◆ EXERCISE DESCRIPTION:
Please repeat exactly the lines below from the one containing "(fun r pr => if pr.2 = (PySem.List.max?" down to the one containing "let scores := patterns.map (fun p =>", both included, and nothing else.

[Stored data entries]

-- pv_equiv track=rewrite | github.com/dkkim0122/baekjoon | programmers/모의고사.py | solution
-- ===== SOURCE A (Python) =====
-- def solution(answers):
--     def check_ans(student, answers):
--         correct = 0
--         for i in range(len(answers)):
--             if answers[i] == student[i % len(student)]:
--                 correct += 1
--
--         return correct
--
--     student1 = [1,2,3,4,5]
--     student2 = [2,1,2,3,2,4,2,5]
--     student3 = [3,3,1,1,2,2,4,4,5,5]
--     scores = [0] * 3
--     result = []
--
--     for i, answer in enumerate(answers):
--         if answer == student1[i % len(student1)]:
--             scores[0] += 1
--         if answer == student2[i % len(student2)]:
--             scores[1] += 1
--         if answer == student3[i % len(student3)]:
--             scores[2] += 1
--
--     for i, score in enumerate(scores):
--         if score == max(scores):
--             result.append(i+1)
--
--     return result
-- ===== SOURCE B (Python) =====
-- def solution(answers):
--     patterns = [[1, 2, 3, 4, 5],
--                 [2, 1, 2, 3, 2, 4, 2, 5],
--                 [3, 3, 1, 1, 2, 2, 4, 4, 5, 5]]
--     # One pattern-independent pass: tally answers by their position in the
--     # combined cycle of length 40 = lcm(5, 8, 10).
--     keys = [(i % 40, a) for i, a in enumerate(answers)]
--     freq = {}
--     for k in keys:
--         freq[k] = freq.get(k, 0) + 1
--     # Each score is 40 table lookups, no further scan of answers.
--     scores = [sum(freq.get((j, p[j % len(p)]), 0) for j in range(40))
--               for p in patterns]
--     m = max(scores)
--     return [i + 1 for i, s in enumerate(scores) if s == m]
-- ===== Notes on version B (the rewrite author's own statement) =====
-- stated objective: alternative
-- what changed: B replaces A's per-element comparison against the three cyclic patterns by a frequency table keyed by (index mod 40, answer) over the lcm-40 combined cycle, built in one pattern-independent pass; each score is then 40 dictionary lookups instead of a per-pattern scan of answers.
import Mathlib
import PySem

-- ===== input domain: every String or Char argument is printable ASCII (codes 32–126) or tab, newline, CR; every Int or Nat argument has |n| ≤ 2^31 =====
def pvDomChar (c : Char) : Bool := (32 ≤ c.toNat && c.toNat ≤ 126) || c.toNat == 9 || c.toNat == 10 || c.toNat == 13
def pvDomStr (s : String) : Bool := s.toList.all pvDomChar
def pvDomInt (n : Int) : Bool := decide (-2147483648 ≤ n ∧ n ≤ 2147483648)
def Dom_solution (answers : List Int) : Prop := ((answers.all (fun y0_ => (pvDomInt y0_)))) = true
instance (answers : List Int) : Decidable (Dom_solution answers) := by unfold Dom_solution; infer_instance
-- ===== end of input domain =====

-- B replaces A's per-element comparison against the three cyclic patterns by a frequency table keyed by
-- (index mod 40, answer) over the lcm-40 combined cycle, built in one pattern-independent pass; each score
-- is then 40 table lookups (alternative data structure; same asymptotic cost).

-- ===== PORT A =====
-- one step of A's 'for i, answer in enumerate(answers)' loop, updating the three mutable counters
def stepA (s : Int × Int × Int) (pr : Int × Int) : Int × Int × Int :=
  let s := if pr.2 = PySem.List.pyGetD ([1,2,3,4,5] : List Int) (PySem.Int.mod pr.1 (([1,2,3,4,5] : List Int).length : Int)) 0 then (s.1 + 1, s.2.1, s.2.2) else s
  let s := if pr.2 = PySem.List.pyGetD ([2,1,2,3,2,4,2,5] : List Int) (PySem.Int.mod pr.1 (([2,1,2,3,2,4,2,5] : List Int).length : Int)) 0 then (s.1, s.2.1 + 1, s.2.2) else s
  if pr.2 = PySem.List.pyGetD ([3,3,1,1,2,2,4,4,5,5] : List Int) (PySem.Int.mod pr.1 (([3,3,1,1,2,2,4,4,5,5] : List Int).length : Int)) 0 then (s.1, s.2.1, s.2.2 + 1) else s

def solution (answers : List Int) : List Int :=
  let scores := (PySem.List.enumerate answers).foldl stepA (0, 0, 0)
  let scoresL : List Int := [scores.1, scores.2.1, scores.2.2]
  (PySem.List.enumerate scoresL).foldl
    (fun r pr => if pr.2 = (PySem.List.max? scoresL (fun y => y)).getD 0 then r ++ [pr.1 + 1] else r) []

-- ===== PORT B =====
def solution_alt (answers : List Int) : List Int :=
  let patterns : List (List Int) := [[1,2,3,4,5], [2,1,2,3,2,4,2,5], [3,3,1,1,2,2,4,4,5,5]]
  let keys := (PySem.List.enumerate answers).map (fun pr => (PySem.Int.mod pr.1 40, pr.2))
  let freq := keys.foldl (fun d k => d.insert k (d.getD k 0 + 1)) (PySem.Dict.empty : PySem.Dict (Int × Int) Int)
  let scores := patterns.map (fun p =>
    ((PySem.List.pyRange 0 40 1).map (fun j =>
      freq.getD (j, PySem.List.pyGetD p (PySem.Int.mod j (p.length : Int)) 0) 0)).sum)
  let m := (PySem.List.max? scores (fun y => y)).getD 0
  (PySem.List.enumerate scores).foldl (fun r pr => if pr.2 = m then r ++ [pr.1 + 1] else r) []

-- ===== PRECONDITION & SPEC =====
def Spec_solution (answers : List Int) (out : List Int) : Prop := out = solution_alt answers
instance (answers : List Int) (out : List Int) : Decidable (Spec_solution answers out) := by unfold Spec_solution; infer_instance

-- ===== CLAIM (what is proved, stated in full; the proofs are below) =====
def Claim_equal_solution : Prop := ∀ (answers : List Int), Dom_solution answers → Spec_solution answers (solution answers)

-- ===== LEMMAS AND PROOFS =====

-- the count of matches of pattern p against answers starting at index s (what A accumulates per pattern)
def cntP (p : List Int) (answers : List Int) (s : Int) : Int :=
  ((PySem.List.enumerate answers s).map (fun pr =>
    if pr.2 = PySem.List.pyGetD p (PySem.Int.mod pr.1 (p.length : Int)) 0 then (1 : Int) else 0)).sum

-- A's interleaved fold computes the three independent counts
lemma foldA_eq_counts (answers : List Int) (s a b c : Int) :
    (PySem.List.enumerate answers s).foldl stepA (a, b, c) =
      (a + cntP [1,2,3,4,5] answers s,
       b + cntP [2,1,2,3,2,4,2,5] answers s,
       c + cntP [3,3,1,1,2,2,4,4,5,5] answers s) := by
  induction answers generalizing s a b c with
  | nil => simp [cntP, PySem.List.enumerate_nil]
  | cons x xs ih =>
    simp only [PySem.List.enumerate_cons, List.foldl_cons, cntP, List.map_cons, List.sum_cons, stepA]
    split_ifs <;> simp only [ih, cntP, Prod.mk.injEq] <;> refine ⟨by ring, by ring, by ring⟩

-- summing a point-indicator over a duplicate-free index list containing r picks out the single term at r
lemma sum_indicator (ks : List Int) (f : Int → Int) (r x : Int)
    (hmem : r ∈ ks) (hnd : ks.Nodup) :
    (ks.map (fun j => if ((r, x) : Int × Int) = (j, f j) then (1 : Int) else 0)).sum
      = if x = f r then 1 else 0 := by
  induction ks with
  | nil => simp at hmem
  | cons k t ih =>
    simp only [List.map_cons, List.sum_cons]
    rcases List.mem_cons.mp hmem with h | h
    · have hknot : r ∉ t := by rw [h]; exact (List.nodup_cons.mp hnd).1
      have hz : (t.map (fun j => if ((r, x) : Int × Int) = (j, f j) then (1 : Int) else 0)).sum = 0 := by
        rw [List.sum_eq_zero]
        intro y hy
        obtain ⟨j, hj, rfl⟩ := List.mem_map.mp hy
        have hne : r ≠ j := fun he => hknot (he ▸ hj)
        simp [Prod.ext_iff, hne]
      rw [hz, add_zero, ← h]
      by_cases hx : x = f r
      · simp [hx]
      · have hne : ((r, x) : Int × Int) ≠ (r, f r) := by simp [Prod.ext_iff, hx]
        simp [hne, hx]
    · have hk : r ≠ k := fun he => (List.nodup_cons.mp hnd).1 (he ▸ h)
      have hne : ((r, x) : Int × Int) ≠ (k, f k) := by simp [Prod.ext_iff, hk]
      rw [if_neg hne, zero_add, ih h (List.nodup_cons.mp hnd).2]

-- summing the (i mod 40, answer)-counts over the 40 cycle positions recovers the direct match count
lemma sum_counts_eq_cnt (p : List Int)
    (hL : ∀ s : Int, PySem.Int.mod (PySem.Int.mod s 40) (p.length : Int) = PySem.Int.mod s (p.length : Int)) :
    ∀ (answers : List Int) (s : Int),
    ((PySem.List.pyRange 0 40 1).map (fun j =>
        ((((PySem.List.enumerate answers s).map (fun pr => (PySem.Int.mod pr.1 40, pr.2))).count
            ((j, PySem.List.pyGetD p (PySem.Int.mod j (p.length : Int)) 0) : Int × Int) : Nat) : Int))).sum
      = cntP p answers s := by
  intro answers
  induction answers with
  | nil => intro s; simp [cntP, PySem.List.enumerate_nil]
  | cons x xs ih =>
    intro s
    simp only [PySem.List.enumerate_cons, List.map_cons, List.count_cons, cntP, List.sum_cons, beq_iff_eq]
    push_cast [Nat.cast_ite]
    rw [PySem.List.sum_map_add_int, ih (s+1)]
    have hmem : PySem.Int.mod s 40 ∈ PySem.List.pyRange 0 40 1 := by
      rw [PySem.List.mem_pyRange_one]
      exact ⟨PySem.Int.mod_nonneg s (by norm_num), PySem.Int.mod_lt s (by norm_num)⟩
    rw [sum_indicator (PySem.List.pyRange 0 40 1)
          (fun j => PySem.List.pyGetD p (PySem.Int.mod j (p.length : Int)) 0)
          (PySem.Int.mod s 40) x hmem (PySem.List.nodup_pyRange_one 0 40)]
    rw [hL s]
    simp only [cntP]
    ring

-- i ≡ i mod 40 modulo any divisor of 40
lemma mod40_compat (L : Int) (hL : 0 < L) (hdvd : L ∣ 40) (s : Int) :
    PySem.Int.mod (PySem.Int.mod s 40) L = PySem.Int.mod s L := by
  rw [PySem.Int.mod_eq_emod_of_pos (by norm_num : (0:Int) < 40),
      PySem.Int.mod_eq_emod_of_pos hL, PySem.Int.mod_eq_emod_of_pos hL]
  exact Int.emod_emod_of_dvd s hdvd

-- B's dictionary-based score for pattern p equals A's direct match count
lemma score_eq (p : List Int)
    (hp : ∀ s : Int, PySem.Int.mod (PySem.Int.mod s 40) (p.length : Int) = PySem.Int.mod s (p.length : Int))
    (answers : List Int) :
    ((PySem.List.pyRange 0 40 1).map (fun j =>
        ((((PySem.List.enumerate answers).map (fun pr => (PySem.Int.mod pr.1 40, pr.2))).foldl
            (fun d k => d.insert k (d.getD k 0 + 1)) (PySem.Dict.empty : PySem.Dict (Int × Int) Int)).getD
          ((j, PySem.List.pyGetD p (PySem.Int.mod j (p.length : Int)) 0) : Int × Int) 0))).sum
      = cntP p answers 0 := by
  have hgetD : ∀ j : Int,
      ((((PySem.List.enumerate answers).map (fun pr => (PySem.Int.mod pr.1 40, pr.2))).foldl
          (fun d k => d.insert k (d.getD k 0 + 1)) (PySem.Dict.empty : PySem.Dict (Int × Int) Int)).getD
        ((j, PySem.List.pyGetD p (PySem.Int.mod j (p.length : Int)) 0) : Int × Int) 0)
      = ((((PySem.List.enumerate answers).map (fun pr => (PySem.Int.mod pr.1 40, pr.2))).count
          ((j, PySem.List.pyGetD p (PySem.Int.mod j (p.length : Int)) 0) : Int × Int) : Nat) : Int) := by
    intro j
    rw [PySem.Dict.getD_foldl_insert_add_one, PySem.Dict.getD_empty, zero_add]
  simp only [hgetD]
  exact sum_counts_eq_cnt p hp answers 0

-- ===== VERDICT (by name: the statement is the Claim_ definition above) =====
theorem solution_spec : Claim_equal_solution := by
  intro answers _
  unfold Spec_solution solution solution_alt
  simp only [foldA_eq_counts, zero_add, List.map_cons, List.map_nil]
  simp only [score_eq [1,2,3,4,5] (fun s => mod40_compat 5 (by norm_num) (by norm_num) s) answers,
      score_eq [2,1,2,3,2,4,2,5] (fun s => mod40_compat 8 (by norm_num) (by norm_num) s) answers,
      score_eq [3,3,1,1,2,2,4,4,5,5] (fun s => mod40_compat 10 (by norm_num) (by norm_num) s) answers]
-- B replaces A's character-level find-loop with boundary checks by splitting both paths on '/' and testing component-list containment (alternative algorithm, similar cost).

-- ===== PORT A =====
-- A's while-True loop over relpath.find(needle, start); 'fuel' is only a totality guard (the loop terminates in ≤ len+1 steps).
def pathFindLoop (r nd : List Char) (fuel start : Nat) : Bool :=
  match fuel with
  | 0 => false
  | fuel + 1 =>
    if PySem.Chars.findFrom r nd (start : Int) none = -1 then false
    else
      if (PySem.Chars.findFrom r nd (start : Int) none).toNat ≠ 0 ∧
         ¬ (r[(PySem.Chars.findFrom r nd (start : Int) none).toNat - 1]? = some '/') then
        pathFindLoop r nd fuel ((PySem.Chars.findFrom r nd (start : Int) none).toNat + 1)
      else if (PySem.Chars.findFrom r nd (start : Int) none).toNat + nd.length = r.length ∨
              r[(PySem.Chars.findFrom r nd (start : Int) none).toNat + nd.length]? = some '/' then
        true
      else pathFindLoop r nd fuel ((PySem.Chars.findFrom r nd (start : Int) none).toNat + 1)

-- Python raises ValueError on the two leading guards; the port returns false there (those inputs are outside Pre_).
def path_boundary_match_py (relpath : String) (needle : String) : Bool :=
  if ¬ PySem.Str.startswith needle "/" then false
  else if ¬ PySem.Str.startswith relpath "/" then false
  else if relpath.toList = needle.toList ||
          PySem.Chars.startswith relpath.toList (needle.toList ++ ['/']) then true
  else pathFindLoop relpath.toList needle.toList (relpath.toList.length + 1) 0

-- ===== PORT B =====
-- split both on '/', then test whether needle's component list is a contiguous sublist of relpath's
def path_boundary_match_py_alt (relpath : String) (needle : String) : Bool :=
  if ¬ PySem.Str.startswith needle "/" then false
  else if ¬ PySem.Str.startswith relpath "/" then false
  else
    let comps := PySem.Chars.splitOn relpath.toList ['/']
    let nc := PySem.Chars.splitOn needle.toList ['/']
    let n := nc.length
    (PySem.List.pyRange 0 ((comps.length : Int) - (n : Int) + 1) 1).any fun j =>
      decide (PySem.List.slice comps (some j) (some (j + (n : Int))) = nc)

-- ===== PRECONDITION & SPEC =====
-- Pre_ excludes exactly the inputs where Python A raises ValueError (needle or relpath not starting with '/'); B raises the same errors there.
def Pre_path_boundary_match_py (relpath : String) (needle : String) : Prop :=
  PySem.Str.startswith needle "/" = true ∧ PySem.Str.startswith relpath "/" = true
instance (relpath : String) (needle : String) : Decidable (Pre_path_boundary_match_py relpath needle) := by unfold Pre_path_boundary_match_py; infer_instance
def pvWitness_path_boundary_match_py : String × String := ("/a/src/x", "/src")

def Spec_path_boundary_match_py (relpath : String) (needle : String) (out : Bool) : Prop := out = path_boundary_match_py_alt relpath needle
instance (relpath : String) (needle : String) (out : Bool) : Decidable (Spec_path_boundary_match_py relpath needle out) := by unfold Spec_path_boundary_match_py; infer_instance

◆ REPLY TO THE EXERCISE:
    (fun r pr => if pr.2 = (PySem.List.max? scoresL (fun y => y)).getD 0 then r ++ [pr.1 + 1] else r) []

-- ===== PORT B =====
def solution_alt (answers : List Int) : List Int :=
  let patterns : List (List Int) := [[1,2,3,4,5], [2,1,2,3,2,4,2,5], [3,3,1,1,2,2,4,4,5,5]]
  let keys := (PySem.List.enumerate answers).map (fun pr => (PySem.Int.mod pr.1 40, pr.2))
  let freq := keys.foldl (fun d k => d.insert k (d.getD k 0 + 1)) (PySem.Dict.empty : PySem.Dict (Int × Int) Int)
  let scores := patterns.map (fun p =>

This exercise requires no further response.